Table 1.
State | Description | Possible Treatments for Complications |
---|---|---|
Treatment complications | ||
Partial impotence | Inability to always have erections when wanted, or erections not always firm enough for sexual activity. | Patient adaptability; medications. |
Complete impotence | Entire loss of ability to have an erection. | Medications; injections/insertions; vacuum-assisted devices; penile implants. |
Mild-to-moderate incontinence | The inability to control the urine stream, resulting in leakage or dribbling of urine. | Absorbent pads; behavioral modification; Kegel exercises. |
Severe incontinence | The complete and constant loss of urine. | Medications; penis clamp; condom catheter; artificial sphincter. |
Urethral stricture | Blockage or narrowing of the urethra, which makes it difficult for urine to easily pass. | Dilating the urethra; surgery. |
Rectal injury | Cut or damage to rectal wall, which may allow feces to pass through rectal wall. | Surgical repair; colostomy. |
Metastatic (advanced) prostate cancer | ||
Hormonally responsive prostate cancer | Cancer that has spread to other parts of the body.
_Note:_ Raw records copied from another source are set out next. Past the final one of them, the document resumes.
lemma layersSum_le (x y : List Char) (hx : x ≠ []) (hy : y ≠ []) :
    ∀ (cs : List Char) (S : Finset (Int × Int)), (∀ p ∈ S, validP x y p) →
      layersSum x y cs S ≤ cs.length * (x.length * y.length) := by
  intro cs
  induction cs with
  | nil => intro S _; simp [layersSum]
  | cons c cs ih =>
    intro S h
    have h1 : S.card ≤ x.length * y.length := card_le_of_valid x y S h
    have h2 := ih _ (stepSet_valid x y hx hy c S h)
    simp only [layersSum, List.length_cons]
    nlinarith

-- the BFS invariant: processing layer k (q1 = unpopped layer-k states, q2 = already enqueued
-- layer-(k+1) states = successors of the visited part W of layer k) yields exactly
-- 2 * |layer k \ W| + 2 * (sum of sizes of the later layers) additional comparisons
lemma bfs_layers (s x y : List Char) :
    ∀ (m k : Nat), k + m = s.length → ∀ (hk : k < s.length),
    ∀ (q1 : List (Int × Int × Int)) (fuel : Nat) (W : Finset (Int × Int))
      (vis : PySem.Set (Int × Int × Int)) (q2 : List (Int × Int × Int)) (comp : Int),
      (∀ p ∈ W, p ∈ front s x y k) →
      (∀ p : Int × Int, ((k : Int), p) ∈ vis ↔ p ∈ W) →
      (∀ (j : Nat) (p : Int × Int), k < j → ((j : Int), p) ∉ vis) →
      (∀ st ∈ q1, st.1 = (k : Int) ∧ st.2 ∈ front s x y k) →
      (∀ p ∈ front s x y k, p ∈ W ∨ ((k : Int), p) ∈ q1) →
      (∀ st ∈ q2, st.1 = (k : Int) + 1) →
      (∀ p : Int × Int, ((k : Int) + 1, p) ∈ q2 ↔ p ∈ stepSet x y (s[k]'hk) W) →
      q1.length + q2.length + 2 * ((front s x y k) \ W).card
        + 2 * layersSum x y (s.drop (k + 1)) (front s x y (k + 1)) + 1 ≤ fuel →
      bfsLoop s x y fuel comp vis (q1 ++ q2)
        = comp + 2 * ((((front s x y k) \ W).card : Nat) : Int)
            + 2 * ((layersSum x y (s.drop (k + 1)) (front s x y (k + 1)) : Nat) : Int) := by
  intro m
  induction m with
  | zero => intro k hkm hk; omega
  | succ m ih =>
    intro k hkm hk q1
    induction q1 with
    | nil =>
      intro fuel W vis q2 comp hWsub hvisk hvisf hq1 hcov hq2a hq2b hfuel
      have hWeq : W = front s x y k := by
        apply Finset.ext
        intro p
        constructor
        · exact hWsub p
        · intro hp
          rcases hcov p hp with h | h
          · exact h
          · simp at h
      have hdiff : front s x y k \ W = ∅ := by rw [hWeq]; exact Finset.sdiff_self _
      by_cases hkn : k + 1 < s.length
      · have hfs : front s x y (k + 1) = stepSet x y (s[k]'hk) W := by
          rw [hWeq]; exact front_succ s x y k hk
        have hL1 : layersSum x y (s.drop (k + 1)) (front s x y (k + 1))
            = (front s x y (k + 1)).card
              + layersSum x y (s.drop (k + 1 + 1)) (front s x y (k + 1 + 1)) :=
          layersSum_drop s x y (k + 1) hkn
        have hcast : (((k + 1 : Nat) : Int)) = (k : Int) + 1 := by push_cast; ring
        have hmain := ih (k + 1) (by omega) hkn q2 fuel ∅ vis [] comp
          (by simp)
          (by intro p; rw [hcast]
              simp only [Finset.notMem_empty, iff_false]
              exact hvisf (k + 1) p (by omega))
          (by intro j p hj; exact hvisf j p (by omega))
          (by intro st hst
              refine ⟨by rw [hcast]; exact hq2a st hst, ?_⟩
              have h1 : st.1 = (k : Int) + 1 := hq2a st hst
              have h2 : ((k : Int) + 1, st.2) ∈ q2 := by
                rw [← h1, Prod.mk.eta]; exact hst
              rw [hfs]
              exact (hq2b st.2).mp h2)
          (by intro p hp
              right
              rw [hcast]
              exact (hq2b p).mpr (by rw [← hfs]; exact hp))
          (by intro st hst; simp at hst)
          (by intro p
              simp [stepSet])
          (by rw [Finset.sdiff_empty]
              simp only [List.length_nil] at hfuel ⊢
              omega)
        rw [List.nil_append]
        rw [List.append_nil] at hmain
        rw [hmain, hdiff, Finset.sdiff_empty, hL1]
        simp only [Finset.card_empty, Nat.cast_zero, Nat.cast_add]
        push_cast
        ring
      · -- k + 1 = s.length : every queue entry has s_pos = len(s); the loop returns comp
        have hkn' : k + 1 = s.length := by omega
        have hL1 : layersSum x y (s.drop (k + 1)) (front s x y (k + 1)) = 0 := by
          rw [List.drop_of_length_le (by omega)]
          rfl
        have hf1 : 1 ≤ fuel := by omega
        obtain ⟨f, rfl⟩ : ∃ f, fuel = f + 1 := ⟨fuel - 1, by omega⟩
        rw [List.nil_append, hdiff, hL1]
        match q2, hq2a with
        | [], _ => simp [bfsLoop]
        | (sp, xp, yp) :: r2, hq2a =>
          have hsp : sp = (k : Int) + 1 := (hq2a (sp, xp, yp) (by simp))
          have : (sp == ((s.length : Nat) : Int)) = true := by
            rw [beq_iff_eq, hsp, ← hkn']; push_cast; ring
          simp [bfsLoop, this]
    | cons st rest ihq =>
      intro fuel W vis q2 comp hWsub hvisk hvisf hq1 hcov hq2a hq2b hfuel
      obtain ⟨sp, xp, yp⟩ := st
      have hsp : sp = (k : Int) := (hq1 _ (List.mem_cons_self)).1
      have hpf : (xp, yp) ∈ front s x y k := (hq1 _ (List.mem_cons_self)).2
      have hspne : (sp == ((s.length : Nat) : Int)) = false := by
        rw [beq_eq_false_iff_ne, hsp]
        intro h
        have : k = s.length := by exact_mod_cast h
        omega
      obtain ⟨f, rfl⟩ : ∃ f, fuel = f + 1 := ⟨fuel - 1, by omega⟩
      have hget : PySem.List.pyGet? s sp = some (s[k]'hk) := by
        rw [hsp, PySem.List.pyGet?_natCast, List.getElem?_eq_getElem hk]
      rw [List.cons_append]
      by_cases hmem : (xp, yp) ∈ W
      · have hvm : (sp, xp, yp) ∈ vis := by
          rw [hsp]; exact (hvisk _).mpr hmem
        have hc : PySem.Set.contains vis (sp, xp, yp) = true := by
          rw [PySem.Set.contains_iff]; exact hvm
        have hrec : bfsLoop s x y (f + 1) comp vis ((sp, xp, yp) :: (rest ++ q2))
            = bfsLoop s x y f comp vis (rest ++ q2) := by
          simp only [bfsLoop, hspne, Bool.false_eq_true, if_false, hc, if_true]
        rw [hrec]
        refine ihq f W vis q2 comp hWsub hvisk hvisf
          (fun st h => hq1 st (List.mem_cons_of_mem _ h)) ?_ hq2a hq2b ?_
        · intro p hp
          rcases hcov p hp with h | h
          · exact Or.inl h
          · rcases List.mem_cons.mp h with h | h
            · have : p = (xp, yp) := by
                have := congrArg Prod.snd h
                simpa using this
              exact Or.inl (this ▸ hmem)
            · exact Or.inr h
        · simp only [List.length_cons] at hfuel
          omega
      · have hc : PySem.Set.contains vis (sp, xp, yp) = false := by
          rw [Bool.eq_false_iff]
          intro h
          rw [PySem.Set.contains_iff, hsp] at h
          exact hmem ((hvisk _).mp h)
        set c := s[k]'hk with hc_def
        set a1 : Int × Int × Int := (sp + 1, PySem.Int.mod (xp + 1) (x.length : Int), yp) with ha1
        set a2 : Int × Int × Int := (sp + 1, xp, PySem.Int.mod (yp + 1) (y.length : Int)) with ha2
        set news : List (Int × Int × Int) :=
          (if (some c == PySem.List.pyGet? x xp) then [a1] else [])
            ++ (if (some c == PySem.List.pyGet? y yp) then [a2] else []) with hnews
        have hrec : bfsLoop s x y (f + 1) comp vis ((sp, xp, yp) :: (rest ++ q2))
            = bfsLoop s x y f (comp + 1 + 1) (PySem.Set.add vis (sp, xp, yp))
                (rest ++ (q2 ++ news)) := by
          simp only [bfsLoop, hspne, Bool.false_eq_true, if_false, hc, hget, hnews]
          split_ifs with h1 h2 h2 <;> simp [List.append_assoc, ← ha1, ← ha2]
        rw [hrec]
        have hnewsfst : ∀ st ∈ news, st.1 = (k : Int) + 1 := by
          intro st hst
          rw [hnews] at hst
          rcases List.mem_append.mp hst with h | h <;> split_ifs at h <;> simp at h <;>
            · subst h
              simp [ha1, ha2, hsp]
        have hnewsmem : ∀ p : Int × Int, ((k : Int) + 1, p) ∈ news ↔ p ∈ succs x y c (xp, yp) := by
          intro p
          have hx1 : (((k : Int) + 1, p) = a1) ↔ p = (PySem.Int.mod (xp + 1) (x.length : Int), yp) := by
            rw [ha1, hsp, Prod.ext_iff]; simp
          have hy1 : (((k : Int) + 1, p) = a2) ↔ p = (xp, PySem.Int.mod (yp + 1) (y.length : Int)) := by
            rw [ha2, hsp, Prod.ext_iff]; simp
          rw [hnews]
          simp only [List.mem_append, succs, Finset.mem_union, beq_iff_eq]
          split_ifs with hgx hgy hgy <;>
            simp [hx1, hy1]
        have hmemd : (xp, yp) ∈ front s x y k \ W := Finset.mem_sdiff.mpr ⟨hpf, hmem⟩
        have hcard : (front s x y k \ insert (xp, yp) W).card
            = (front s x y k \ W).card - 1 := by
          rw [Finset.sdiff_insert, Finset.card_erase_of_mem hmemd]
        have hpos : 1 ≤ (front s x y k \ W).card :=
          Finset.card_pos.mpr ⟨_, hmemd⟩
        have hnewslen : news.length ≤ 2 := by
          rw [hnews]
          split_ifs <;> simp
        have hmain := ihq f (insert (xp, yp) W) (PySem.Set.add vis (sp, xp, yp))
          (q2 ++ news) (comp + 1 + 1)
          (by intro q hq
              rcases Finset.mem_insert.mp hq with h | h
              · exact h ▸ hpf
              · exact hWsub q h)
          (by intro q
              rw [PySem.Set.mem_add, hvisk q, Finset.mem_insert, hsp, Prod.ext_iff]
              simp only [Prod.ext_iff]
              tauto)
          (by intro j q hj h
              rcases (PySem.Set.mem_add _ _ _).mp h with h | h
              · exact hvisf j q hj h
              · rw [Prod.ext_iff, hsp] at h
                have : (j : Int) = (k : Int) := h.1
                have : j = k := by exact_mod_cast this
                omega)
          (fun st h => hq1 st (List.mem_cons_of_mem _ h))
          (by intro p hp
              rcases hcov p hp with h | h
              · exact Or.inl (Finset.mem_insert_of_mem h)
              · rcases List.mem_cons.mp h with h | h
                · have : p = (xp, yp) := by
                    have := congrArg Prod.snd h
                    simpa using this
                  exact Or.inl (this ▸ Finset.mem_insert_self _ _)
                · exact Or.inr h)
          (by intro st hst
              rcases List.mem_append.mp hst with h | h
              · exact hq2a st h
              · exact hnewsfst st h)
          (by intro p
              simp only [List.mem_append, hq2b p, hnewsmem p, stepSet, Finset.biUnion_insert,
                Finset.mem_union]
              tauto)
          (by simp only [List.length_cons, List.length_append] at hfuel ⊢
              omega)
        rw [hmain, hcard]
        have : ((((front s x y k \ W).card - 1 : Nat)) : Int)
            = (((front s x y k \ W).card : Nat) : Int) - 1 := by
          omega
        rw [this]
        ring
lemma pvStep_eq_0 (u : Int) (h0 : u < 5) : pvStep u = 0 := by
  unfold pvStep; rw [if_pos h0]

lemma pvStep_eq_1 (u : Int) (h0 : ¬ u < 5) (hk : u < 15) : pvStep u = 1 := by
  unfold pvStep; rw [if_neg h0, if_pos hk]

lemma pvStep_eq_2 (u : Int) (h0 : ¬ u < 5) (h1 : ¬ u < 15) (hk : u < 25) : pvStep u = 2 := by
  unfold pvStep; rw [if_neg h0, if_neg h1, if_pos hk]

lemma pvStep_eq_3 (u : Int) (h0 : ¬ u < 5) (h1 : ¬ u < 15) (h2 : ¬ u < 25) (hk : u < 35) : pvStep u = 3 := by
  unfold pvStep; rw [if_neg h0, if_neg h1, if_neg h2, if_pos hk]

lemma pvStep_eq_4 (u : Int) (h0 : ¬ u < 5) (h1 : ¬ u < 15) (h2 : ¬ u < 25) (h3 : ¬ u < 35) (hk : u < 45) : pvStep u = 4 := by
  unfold pvStep; rw [if_neg h0, if_neg h1, if_neg h2, if_neg h3, if_pos hk]

lemma pvStep_eq_5 (u : Int) (h0 : ¬ u < 5) (h1 : ¬ u < 15) (h2 : ¬ u < 25) (h3 : ¬ u < 35) (h4 : ¬ u < 45) (hk : u < 55) : pvStep u = 5 := by
  unfold pvStep; rw [if_neg h0, if_neg h1, if_neg h2, if_neg h3, if_neg h4, if_pos hk]

lemma pvStep_eq_6 (u : Int) (h0 : ¬ u < 5) (h1 : ¬ u < 15) (h2 : ¬ u < 25) (h3 : ¬ u < 35) (h4 : ¬ u < 45) (h5 : ¬ u < 55) (hk : u < 65) : pvStep u = 6 := by
  unfold pvStep; rw [if_neg h0, if_neg h1, if_neg h2, if_neg h3, if_neg h4, if_neg h5, if_pos hk]

lemma pvStep_eq_7 (u : Int) (h0 : ¬ u < 5) (h1 : ¬ u < 15) (h2 : ¬ u < 25) (h3 : ¬ u < 35) (h4 : ¬ u < 45) (h5 : ¬ u < 55) (h6 : ¬ u < 65) (hk : u < 75) : pvStep u = 7 := by
  unfold pvStep; rw [if_neg h0, if_neg h1, if_neg h2, if_neg h3, if_neg h4, if_neg h5, if_neg h6, if_pos hk]

lemma pvStep_eq_8 (u : Int) (h0 : ¬ u < 5) (h1 : ¬ u < 15) (h2 : ¬ u < 25) (h3 : ¬ u < 35) (h4 : ¬ u < 45) (h5 : ¬ u < 55) (h6 : ¬ u < 65) (h7 : ¬ u < 75) (hk : u < 85) : pvStep u = 8 := by
  unfold pvStep; rw [if_neg h0, if_neg h1, if_neg h2, if_neg h3, if_neg h4, if_neg h5, if_neg h6, if_neg h7, if_pos hk]

lemma pvStep_eq_9 (u : Int) (h0 : ¬ u < 5) (h1 : ¬ u < 15) (h2 : ¬ u < 25) (h3 : ¬ u < 35) (h4 : ¬ u < 45) (h5 : ¬ u < 55) (h6 : ¬ u < 65) (h7 : ¬ u < 75) (h8 : ¬ u < 85) (hk : u < 95) : pvStep u = 9 := by
  unfold pvStep; rw [if_neg h0, if_neg h1, if_neg h2, if_neg h3, if_neg h4, if_neg h5, if_neg h6, if_neg h7, if_neg h8, if_pos hk]

lemma pvStep_eq_10 (u : Int) (h0 : ¬ u < 5) (h1 : ¬ u < 15) (h2 : ¬ u < 25) (h3 : ¬ u < 35) (h4 : ¬ u < 45) (h5 : ¬ u < 55) (h6 : ¬ u < 65) (h7 : ¬ u < 75) (h8 : ¬ u < 85) (h9 : ¬ u < 95) (hk : u < 125) : pvStep u = 10 := by
  unfold pvStep; rw [if_neg h0, if_neg h1, if_neg h2, if_neg h3, if_neg h4, if_neg h5, if_neg h6, if_neg h7, if_neg h8, if_neg h9, if_pos hk]

lemma pvStep_eq_11 (u : Int) (h0 : ¬ u < 5) (h1 : ¬ u < 15) (h2 : ¬ u < 25) (h3 : ¬ u < 35) (h4 : ¬ u < 45) (h5 : ¬ u < 55) (h6 : ¬ u < 65) (h7 : ¬ u < 75) (h8 : ¬ u < 85) (h9 : ¬ u < 95) (h10 : ¬ u < 125) (hk : u < 160) : pvStep u = 11 := by
  unfold pvStep; rw [if_neg h0, if_neg h1, if_neg h2, if_neg h3, if_neg h4, if_neg h5, if_neg h6, if_neg h7, if_neg h8, if_neg h9, if_neg h10, if_pos hk]

lemma pvStep_eq_12 (u : Int) (h0 : ¬ u < 5) (h1 : ¬ u < 15) (h2 : ¬ u < 25) (h3 : ¬ u < 35) (h4 : ¬ u < 45) (h5 : ¬ u < 55) (h6 : ¬ u < 65) (h7 : ¬ u < 75) (h8 : ¬ u < 85) (h9 : ¬ u < 95) (h10 : ¬ u < 125) (h11 : ¬ u < 160) (hk : u < 200) : pvStep u = 12 := by
  unfold pvStep; rw [if_neg h0, if_neg h1, if_neg h2, if_neg h3, if_neg h4, if_neg h5, if_neg h6, if_neg h7, if_neg h8, if_neg h9, if_neg h10, if_neg h11, if_pos hk]

lemma pvStep_eq_13 (u : Int) (h0 : ¬ u < 5) (h1 : ¬ u < 15) (h2 : ¬ u < 25) (h3 : ¬ u < 35) (h4 : ¬ u < 45) (h5 : ¬ u < 55) (h6 : ¬ u < 65) (h7 : ¬ u < 75) (h8 : ¬ u < 85) (h9 : ¬ u < 95) (h10 : ¬ u < 125) (h11 : ¬ u < 160) (h12 : ¬ u < 200) (hk : u < 250) : pvStep u = 13 := by
  unfold pvStep; rw [if_neg h0, if_neg h1, if_neg h2, if_neg h3, if_neg h4, if_neg h5, if_neg h6, if_neg h7, if_neg h8, if_neg h9, if_neg h10, if_neg h11, if_neg h12, if_pos hk]

lemma pvStep_eq_14 (u : Int) (h0 : ¬ u < 5) (h1 : ¬ u < 15) (h2 : ¬ u < 25) (h3 : ¬ u < 35) (h4 : ¬ u < 45) (h5 : ¬ u < 55) (h6 : ¬ u < 65) (h7 : ¬ u < 75) (h8 : ¬ u < 85) (h9 : ¬ u < 95) (h10 : ¬ u < 125) (h11 : ¬ u < 160) (h12 : ¬ u < 200) (h13 : ¬ u < 250) (hk : u < 310) : pvStep u = 14 := by
  unfold pvStep; rw [if_neg h0, if_neg h1, if_neg h2, if_neg h3, if_neg h4, if_neg h5, if_neg h6, if_neg h7, if_neg h8, if_neg h9, if_neg h10, if_neg h11, if_neg h12, if_neg h13, if_pos hk]

lemma pvStep_eq_15 (u : Int) (h0 : ¬ u < 5) (h1 : ¬ u < 15) (h2 : ¬ u < 25) (h3 : ¬ u < 35) (h4 : ¬ u < 45) (h5 : ¬ u < 55) (h6 : ¬ u < 65) (h7 : ¬ u < 75) (h8 : ¬ u < 85) (h9 : ¬ u < 95) (h10 : ¬ u < 125) (h11 : ¬ u < 160) (h12 : ¬ u < 200) (h13 : ¬ u < 250) (h14 : ¬ u < 310) (hk : u < 390) : pvStep u = 15 := by
  unfold pvStep; rw [if_neg h0, if_neg h1, if_neg h2, if_neg h3, if_neg h4, if_neg h5, if_neg h6, if_neg h7, if_neg h8, if_neg h9, if_neg h10, if_neg h11, if_neg h12, if_neg h13, if_neg h14, if_pos hk]

lemma pvStep_eq_16 (u : Int) (h0 : ¬ u < 5) (h1 : ¬ u < 15) (h2 : ¬ u < 25) (h3 : ¬ u < 35) (h4 : ¬ u < 45) (h5 : ¬ u < 55) (h6 : ¬ u < 65) (h7 : ¬ u < 75) (h8 : ¬ u < 85) (h9 : ¬ u < 95) (h10 : ¬ u < 125) (h11 : ¬ u < 160) (h12 : ¬ u < 200) (h13 : ¬ u < 250) (h14 : ¬ u < 310) (h15 : ¬ u < 390) (hk : u < 480) : pvStep u = 16 := by
  unfold pvStep; rw [if_neg h0, if_neg h1, if_neg h2, if_neg h3, if_neg h4, if_neg h5, if_neg h6, if_neg h7, if_neg h8, if_neg h9, if_neg h10, if_neg h11, if_neg h12, if_neg h13, if_neg h14, if_neg h15, if_pos hk]

lemma pvStep_eq_17 (u : Int) (h0 : ¬ u < 5) (h1 : ¬ u < 15) (h2 : ¬ u < 25) (h3 : ¬ u < 35) (h4 : ¬ u < 45) (h5 : ¬ u < 55) (h6 : ¬ u < 65) (h7 : ¬ u < 75) (h8 : ¬ u < 85) (h9 : ¬ u < 95) (h10 : ¬ u < 125) (h11 : ¬ u < 160) (h12 : ¬ u < 200) (h13 : ¬ u < 250) (h14 : ¬ u < 310) (h15 : ¬ u < 390) (h16 : ¬ u < 480) (hk : u < 590) : pvStep u = 17 := by
  unfold pvStep; rw [if_neg h0, if_neg h1, if_neg h2, if_neg h3, if_neg h4, if_neg h5, if_neg h6, if_neg h7, if_neg h8, if_neg h9, if_neg h10, if_neg h11, if_neg h12, if_neg h13, if_neg h14, if_neg h15, if_neg h16, if_pos hk]

lemma pvStep_eq_18 (u : Int) (h0 : ¬ u < 5) (h1 : ¬ u < 15) (h2 : ¬ u < 25) (h3 : ¬ u < 35) (h4 : ¬ u < 45) (h5 : ¬ u < 55) (h6 : ¬ u < 65) (h7 : ¬ u < 75) (h8 : ¬ u < 85) (h9 : ¬ u < 95) (h10 : ¬ u < 125) (h11 : ¬ u < 160) (h12 : ¬ u < 200) (h13 : ¬ u < 250) (h14 : ¬ u < 310) (h15 : ¬ u < 390) (h16 : ¬ u < 480) (h17 : ¬ u < 590) (hk : u < 720) : pvStep u = 18 := by
  unfold pvStep; rw [if_neg h0, if_neg h1, if_neg h2, if_neg h3, if_neg h4, if_neg h5, if_neg h6, if_neg h7, if_neg h8, if_neg h9, if_neg h10, if_neg h11, if_neg h12, if_neg h13, if_neg h14, if_neg h15, if_neg h16, if_neg h17, if_pos hk]

lemma pvStep_eq_19 (u : Int) (h0 : ¬ u < 5) (h1 : ¬ u < 15) (h2 : ¬ u < 25) (h3 : ¬ u < 35) (h4 : ¬ u < 45) (h5 : ¬ u < 55) (h6 : ¬ u < 65) (h7 : ¬ u < 75) (h8 : ¬ u < 85) (h9 : ¬ u < 95) (h10 : ¬ u < 125) (h11 : ¬ u < 160) (h12 : ¬ u < 200) (h13 : ¬ u < 250) (h14 : ¬ u < 310) (h15 : ¬ u < 390) (h16 : ¬ u < 480) (h17 : ¬ u < 590) (h18 : ¬ u < 720) (hk : u < 880) : pvStep u = 19 := by
  unfold pvStep; rw [if_neg h0, if_neg h1, if_neg h2, if_neg h3, if_neg h4, if_neg h5, if_neg h6, if_neg h7, if_neg h8, if_neg h9, if_neg h10, if_neg h11, if_neg h12, if_neg h13, if_neg h14, if_neg h15, if_neg h16, if_neg h17, if_neg h18, if_pos hk]

lemma pvStep_eq_20 (u : Int) (h0 : ¬ u < 5) (h1 : ¬ u < 15) (h2 : ¬ u < 25) (h3 : ¬ u < 35) (h4 : ¬ u < 45) (h5 : ¬ u < 55) (h6 : ¬ u < 65) (h7 : ¬ u < 75) (h8 : ¬ u < 85) (h9 : ¬ u < 95) (h10 : ¬ u < 125) (h11 : ¬ u < 160) (h12 : ¬ u < 200) (h13 : ¬ u < 250) (h14 : ¬ u < 310) (h15 : ¬ u < 390) (h16 : ¬ u < 480) (h17 : ¬ u < 590) (h18 : ¬ u < 720) (h19 : ¬ u < 880) : pvStep u = 20 := by
  unfold pvStep; rw [if_neg h0, if_neg h1, if_neg h2, if_neg h3, if_neg h4, if_neg h5, if_neg h6, if_neg h7, if_neg h8, if_neg h9, if_neg h10, if_neg h11, if_neg h12, if_neg h13, if_neg h14, if_neg h15, if_neg h16, if_neg h17, if_neg h18, if_neg h19]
The purpose of treatment is to slow the growth of prostate cancer cells by stopping the production of testosterone. | |
Hormonally refractory prostate cancer | Cancer that has spread throughout the body. Hormone treatment is no longer effective. The purpose of treatment is to slow its spread and to control symptoms, in particular pain. |
The health state descriptions and the possible treatments for complications are abbreviated versions excerpted from the utility-assessment procedures.